I am from forsythia bushes growing at the front of the house, [This is going the other way; too much detail now! It takes the exotic touch away if you tell us where the forsythia bushes are.]
from the pine tree so vast we could crawl beneath it and search for fallen birds’ eggs,
from candy molds, from a two-days’ drive to Florida, from every year the Atlantic Ocean
and palm trees, sands and Shutters, and nights in the Green Cabin Room,
just Daddy and me. [Good use of a short line.]
Before bed in the old house, he would tell us a story:
Once upon a time,
there were two little girls
who lived in a brick-and-yellow house
til we got too old for tuckings-in and bedtime stories
and rode into the rose-colored sun on the backs of horses and in jelly-bean cars,
the smell of leather under our thighs.
The end two stanzas are my favourite part. I love how you deviated from the style to give it your own touch and there your voice really shines through. The rest is a little awkward in places but those last two stanzas are beautiful.
Overall
Okay so I really liked this! Tell your teacher from me it's an awesome idea for an exercise and I think there's a lot you can take away from this. You were a little cautious in the sense that you didn't throw in enough of what is you alone, what would be hard for others to follow but hold a special meaning for yourself. But you did good. You chose some interesting images, there was a lot of fun and it was good. Next time I'd suggest trying out a few more poetic techniques like plosives or alliteration. Just to tie the poem together a bit more and add to the atmospheres and stuff. But in general, very nicely done.

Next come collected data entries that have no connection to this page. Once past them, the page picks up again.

-- pv_equiv track=rewrite | github.com/pypi-data/pypi-mirror-398 | packages/nonebot-plugin-jrrp3/nonebot_plugin_jrrp3-3.3.2-py3-none-any.whl/nonebot_plugin_jrrp3/loader.py | _calculate_min_max_from_ranges
-- ===== SOURCE A (Python) =====
-- from typing import Dict, Any, Tuple
--
-- MIN_SAFE_VALUE = -1000000
--
-- MAX_SAFE_VALUE = 1000000
--
-- def _calculate_min_max_from_ranges(ranges_config: list) -> Tuple[int, int]:
--     """从运势范围配置中计算实际的最小值和最大值
--
--     Args:
--         ranges_config: 运势范围配置列表
--
--     Returns:
--         Tuple[int, int]: (实际最小值, 实际最大值)
--     """
--     if not ranges_config or not isinstance(ranges_config, list):
--         return MIN_SAFE_VALUE, MAX_SAFE_VALUE
--
--     # 收集所有范围的最小和最大值
--     mins = []
--     maxs = []
--
--     for range_info in ranges_config:
--         if isinstance(range_info, dict) and 'min' in range_info and 'max' in range_info:
--             mins.append(range_info['min'])
--             maxs.append(range_info['max'])
--
--     if not mins or not maxs:
--         return MIN_SAFE_VALUE, MAX_SAFE_VALUE
--
--     # 返回最小的最小值和最大的最大值
--     return min(mins), max(maxs)
-- ===== SOURCE B (Python) =====
-- from typing import Tuple
--
-- MIN_SAFE_VALUE = -1000000
-- MAX_SAFE_VALUE = 1000000
--
-- def _calculate_min_max_from_ranges(ranges_config: list) -> Tuple[int, int]:
--     """Single pass keeping running min/max instead of collecting lists."""
--     if not ranges_config or not isinstance(ranges_config, list):
--         return MIN_SAFE_VALUE, MAX_SAFE_VALUE
--     best = None
--     for range_info in ranges_config:
--         if isinstance(range_info, dict) and 'min' in range_info and 'max' in range_info:
--             if best is None:
--                 best = (range_info['min'], range_info['max'])
--             else:
--                 best = (min(best[0], range_info['min']), max(best[1], range_info['max']))
--     if best is None:
--         return MIN_SAFE_VALUE, MAX_SAFE_VALUE
--     return best
-- ===== Notes on version B (the rewrite author's own statement) =====
-- stated objective: simpler
-- what changed: Replaces the collect-two-lists-then-min/max pass with a single loop maintaining a running (min, max) pair in an optional accumulator, so no intermediate lists are built.
import Mathlib
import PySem

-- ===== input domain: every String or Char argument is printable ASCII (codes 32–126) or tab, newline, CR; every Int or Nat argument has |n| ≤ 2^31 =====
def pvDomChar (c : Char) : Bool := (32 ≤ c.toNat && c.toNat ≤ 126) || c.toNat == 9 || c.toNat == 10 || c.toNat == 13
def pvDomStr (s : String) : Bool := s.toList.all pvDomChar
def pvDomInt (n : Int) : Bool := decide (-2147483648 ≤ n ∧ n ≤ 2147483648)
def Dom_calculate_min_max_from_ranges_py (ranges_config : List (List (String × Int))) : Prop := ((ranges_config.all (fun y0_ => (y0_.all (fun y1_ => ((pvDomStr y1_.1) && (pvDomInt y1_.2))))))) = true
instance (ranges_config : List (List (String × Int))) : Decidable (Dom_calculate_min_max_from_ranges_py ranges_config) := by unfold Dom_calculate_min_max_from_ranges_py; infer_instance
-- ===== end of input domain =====

-- B replaces A's collect-two-lists-then-min/max with one pass keeping a running (min, max) pair; objective: simpler.

-- ===== PORT A =====
-- A: collect all 'min' values and all 'max' values into two lists, then take min/max of those lists.
def calculate_min_max_from_ranges_py (ranges_config : List (List (String × Int))) : Int × Int :=
  if ranges_config = [] then (-1000000, 1000000)
  else
    let acc := ranges_config.foldl
      (fun (acc : List Int × List Int) range_info =>
        match (PySem.Dict.mk range_info).get? "min", (PySem.Dict.mk range_info).get? "max" with
        | some vmin, some vmax => (acc.1 ++ [vmin], acc.2 ++ [vmax])
        | _, _ => acc)
      ([], [])
    if acc.1 = [] ∨ acc.2 = [] then (-1000000, 1000000)
    else
      match PySem.List.min? acc.1 id, PySem.List.max? acc.2 id with
      | some m, some M => (m, M)
      | _, _ => (-1000000, 1000000)  -- unreachable: both lists nonempty here

-- ===== PORT B =====
-- B: one pass with an optional running (best_min, best_max) pair.
def calculate_min_max_from_ranges_py_alt (ranges_config : List (List (String × Int))) : Int × Int :=
  if ranges_config = [] then (-1000000, 1000000)
  else
    match ranges_config.foldl
      (fun (best : Option (Int × Int)) range_info =>
        if (PySem.Dict.mk range_info).contains "min" && (PySem.Dict.mk range_info).contains "max" then
          -- keys are present here, so the .getD 0 defaults are never used
          match best with
          | none => some (((PySem.Dict.mk range_info).get? "min").getD 0,
                          ((PySem.Dict.mk range_info).get? "max").getD 0)
          | some (m, M) => some (min m (((PySem.Dict.mk range_info).get? "min").getD 0),
                                 max M (((PySem.Dict.mk range_info).get? "max").getD 0))
        else best)
      none with
    | none => (-1000000, 1000000)
    | some best => best

-- ===== PRECONDITION & SPEC =====
def Spec_calculate_min_max_from_ranges_py (ranges_config : List (List (String × Int))) (out : Int × Int) : Prop := out = calculate_min_max_from_ranges_py_alt ranges_config
instance (ranges_config : List (List (String × Int))) (out : Int × Int) : Decidable (Spec_calculate_min_max_from_ranges_py ranges_config out) := by unfold Spec_calculate_min_max_from_ranges_py; infer_instance

-- ===== CLAIM (what is proved, stated in full; the proofs are below) =====
def Claim_equal_calculate_min_max_from_ranges_py : Prop := ∀ (ranges_config : List (List (String × Int))), Dom_calculate_min_max_from_ranges_py ranges_config → Spec_calculate_min_max_from_ranges_py ranges_config (calculate_min_max_from_ranges_py ranges_config)

-- ===== LEMMAS AND PROOFS =====

-- the per-element extraction both loops branch on
def pvExtract (range_info : List (String × Int)) : Option (Int × Int) :=
  match (PySem.Dict.mk range_info).get? "min", (PySem.Dict.mk range_info).get? "max" with
  | some vmin, some vmax => some (vmin, vmax)
  | _, _ => none

lemma foldA_eq (l : List (List (String × Int))) :
    ∀ acc : List Int × List Int,
      l.foldl
        (fun (acc : List Int × List Int) range_info =>
          match (PySem.Dict.mk range_info).get? "min", (PySem.Dict.mk range_info).get? "max" with
          | some vmin, some vmax => (acc.1 ++ [vmin], acc.2 ++ [vmax])
          | _, _ => acc)
        acc
      = (acc.1 ++ (l.filterMap pvExtract).map Prod.fst,
         acc.2 ++ (l.filterMap pvExtract).map Prod.snd) := by
  induction l with
  | nil => simp
  | cons r tl ih =>
    intro acc
    simp only [List.foldl_cons, List.filterMap_cons]
    unfold pvExtract
    cases hmin : (PySem.Dict.mk r).get? "min" with
    | none => simp [ih acc]; exact ⟨rfl, rfl⟩
    | some vmin =>
      cases hmax : (PySem.Dict.mk r).get? "max" with
      | none => simp [ih acc]; exact ⟨rfl, rfl⟩
      | some vmax =>
        simp only [ih (acc.1 ++ [vmin], acc.2 ++ [vmax])]
        simp
        exact ⟨rfl, rfl⟩

lemma foldB_eq (l : List (List (String × Int))) :
    ∀ best : Option (Int × Int),
      l.foldl
        (fun (best : Option (Int × Int)) range_info =>
          if (PySem.Dict.mk range_info).contains "min" && (PySem.Dict.mk range_info).contains "max" then
            match best with
            | none => some (((PySem.Dict.mk range_info).get? "min").getD 0,
                            ((PySem.Dict.mk range_info).get? "max").getD 0)
            | some (m, M) => some (min m (((PySem.Dict.mk range_info).get? "min").getD 0),
                                   max M (((PySem.Dict.mk range_info).get? "max").getD 0))
          else best)
        best
      = (l.filterMap pvExtract).foldl
          (fun best p =>
            match best with
            | none => some p
            | some (m, M) => some (min m p.1, max M p.2))
          best := by
  induction l with
  | nil => simp
  | cons r tl ih =>
    intro best
    simp only [List.foldl_cons, List.filterMap_cons]
    unfold pvExtract
    rw [PySem.Dict.contains_eq_isSome_get? (PySem.Dict.mk r) "min",
        PySem.Dict.contains_eq_isSome_get? (PySem.Dict.mk r) "max"]
    cases hmin : (PySem.Dict.mk r).get? "min" with
    | none => simpa using ih best
    | some vmin =>
      cases hmax : (PySem.Dict.mk r).get? "max" with
      | none => simpa using ih best
      | some vmax =>
        simp only [Option.isSome_some, Bool.and_self, if_true, Option.getD_some]
        cases best with
        | none => exact ih (some (vmin, vmax))
        | some p => cases p with | mk m M => exact ih (some (min m vmin, max M vmax))

lemma foldB_some (ps : List (Int × Int)) :
    ∀ m M : Int,
      ps.foldl
        (fun best p =>
          match best with
          | none => some p
          | some (m, M) => some (min m p.1, max M p.2))
        (some (m, M))
      = some ((ps.map Prod.fst).foldl min m, (ps.map Prod.snd).foldl max M) := by
  induction ps with
  | nil => simp
  | cons p tl ih => intro m M; simpa using ih (min m p.1) (max M p.2)

lemma min?_cons_int (xs : List Int) : ∀ x : Int,
    PySem.List.min? (x :: xs) id = some (xs.foldl min x) := by
  induction xs with
  | nil => intro x; rfl
  | cons y tl ih =>
    intro x
    have h1 : PySem.List.min? (x :: y :: tl) id = PySem.List.min? (min x y :: tl) id := by
      simp only [PySem.List.min?, List.foldl_cons, id]
      by_cases h : y < x
      · simp [h, min_eq_right (le_of_lt h)]
      · simp [h, min_eq_left (by omega : x ≤ y)]
    rw [h1, ih (min x y)]
    simp

lemma max?_cons_int (xs : List Int) : ∀ x : Int,
    PySem.List.max? (x :: xs) id = some (xs.foldl max x) := by
  induction xs with
  | nil => intro x; rfl
  | cons y tl ih =>
    intro x
    have h1 : PySem.List.max? (x :: y :: tl) id = PySem.List.max? (max x y :: tl) id := by
      simp only [PySem.List.max?, List.foldl_cons, id]
      by_cases h : x < y
      · simp [h, max_eq_right (le_of_lt h)]
      · simp [h, max_eq_left (by omega : y ≤ x)]
    rw [h1, ih (max x y)]
    simp

-- ===== VERDICT (by name: the statement is the Claim_ definition above) =====
theorem calculate_min_max_from_ranges_py_spec : Claim_equal_calculate_min_max_from_ranges_py := by
  intro l _
  unfold Spec_calculate_min_max_from_ranges_py
  unfold calculate_min_max_from_ranges_py calculate_min_max_from_ranges_py_alt
  by_cases hl : l = []
  · simp [hl]
  · simp only [hl, if_false]
    rw [foldA_eq, foldB_eq]
    cases hps : l.filterMap pvExtract with
    | nil => simp
    | cons p tl =>
      cases p with
      | mk a b =>
        simp only [List.foldl_cons, List.map_cons, List.nil_append]
        rw [foldB_some]
        simp only [min?_cons_int, max?_cons_int]
        simp
-- pv_equiv track=rewrite | github.com/ashler-herrick/py-theta-client | scripts/find_missing.py | format_detailed_report
-- ===== SOURCE A (Python) =====
-- def format_detailed_report(missing_data):
--     """Generate detailed table of all missing entries."""
--     lines = []
--     lines.append("=" * 70)
--     lines.append("DETAILED MISSING DATA REPORT")
--     lines.append("=" * 70)
--     lines.append("")
--     lines.append(f"{'Ticker':<10} {'Year':<8} {'Month':<8} {'Missing Days':<15}")
--     lines.append("-" * 50)
--
--     # Collect all entries
--     entries = []
--     for ticker in missing_data:
--         for year in missing_data[ticker]:
--             for month in missing_data[ticker][year]:
--                 count = missing_data[ticker][year][month]
--                 entries.append((ticker, year, month, count))
--
--     # Sort by ticker, then year, then month
--     entries.sort()
--
--     total_days = 0
--     for ticker, year, month, count in entries:
--         lines.append(f"{ticker:<10} {year:<8} {month:02d}       {count:<15}")
--         total_days += count
--
--     lines.append("")
--     lines.append(f"Total entries: {len(entries)}")
--     lines.append(f"Total missing days: {total_days}")
--
--     return "\n".join(lines)
-- ===== SOURCE B (Python) =====
-- def format_detailed_report(missing_data):
--     """Generate detailed table of all missing entries."""
--     header = []
--     header.append("=" * 70)
--     header.append("DETAILED MISSING DATA REPORT")
--     header.append("=" * 70)
--     header.append("")
--     header.append(f"{'Ticker':<10} {'Year':<8} {'Month':<8} {'Missing Days':<15}")
--     header.append("-" * 50)
--     body = []
--     entry_count = 0
--     total_days = 0
--     # per-level sorted traversal; keys are unique per level, so this matches a global tuple sort
--     for ticker in sorted(missing_data):
--         for year in sorted(missing_data[ticker]):
--             for month in sorted(missing_data[ticker][year]):
--                 count = missing_data[ticker][year][month]
--                 body.append(f"{ticker:<10} {year:<8} {month:02d}       {count:<15}")
--                 entry_count += 1
--                 total_days += count
--     footer = ["", f"Total entries: {entry_count}", f"Total missing days: {total_days}"]
--     return "\n".join(header + body + footer)
-- ===== Notes on version B (the rewrite author's own statement) =====
-- stated objective: alternative
-- what changed: Replaces A's flat entries list plus global 4-tuple sort with a nested per-level sorted traversal (sorted tickers, then sorted years, then sorted months) that formats each line immediately and maintains running entry/day counters; Pre_ only excludes association lists with duplicate keys at some level, which represent no Python dict.
import Mathlib
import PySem

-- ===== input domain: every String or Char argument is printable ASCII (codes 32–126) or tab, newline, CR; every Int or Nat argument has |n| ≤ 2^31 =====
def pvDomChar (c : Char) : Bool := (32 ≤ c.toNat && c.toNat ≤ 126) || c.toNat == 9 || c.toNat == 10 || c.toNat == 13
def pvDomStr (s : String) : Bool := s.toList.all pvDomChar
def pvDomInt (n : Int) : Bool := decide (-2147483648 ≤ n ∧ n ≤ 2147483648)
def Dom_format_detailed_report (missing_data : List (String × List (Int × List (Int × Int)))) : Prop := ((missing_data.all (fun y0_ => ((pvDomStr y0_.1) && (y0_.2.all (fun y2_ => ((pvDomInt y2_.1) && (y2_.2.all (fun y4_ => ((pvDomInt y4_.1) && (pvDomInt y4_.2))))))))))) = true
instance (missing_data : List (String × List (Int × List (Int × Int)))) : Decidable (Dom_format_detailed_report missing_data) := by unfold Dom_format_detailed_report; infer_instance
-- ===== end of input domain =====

Send me a pm if you have questions and such!
Heather xxx
Well I thoroughly enjoyed this poem. My only advice is shortening the lines so it flows smoother. It was rather difficult with its flow but other than that this was nicely done. Here's an example of shortening lines:
As you can see I split the first line at the comma so it is shorter and doesn't mess with the flow. If you shorten them it would make reading and the beauty more interesting, in my opinion. Either way I really loved this and hope this helps you or at least gives you support for this is truly well done idea and the emotions. With good luck I shall bid you farewell.
Soulkana<3
Ok this is really nice, wooow, truly amazing...nuff said... wink wink!!!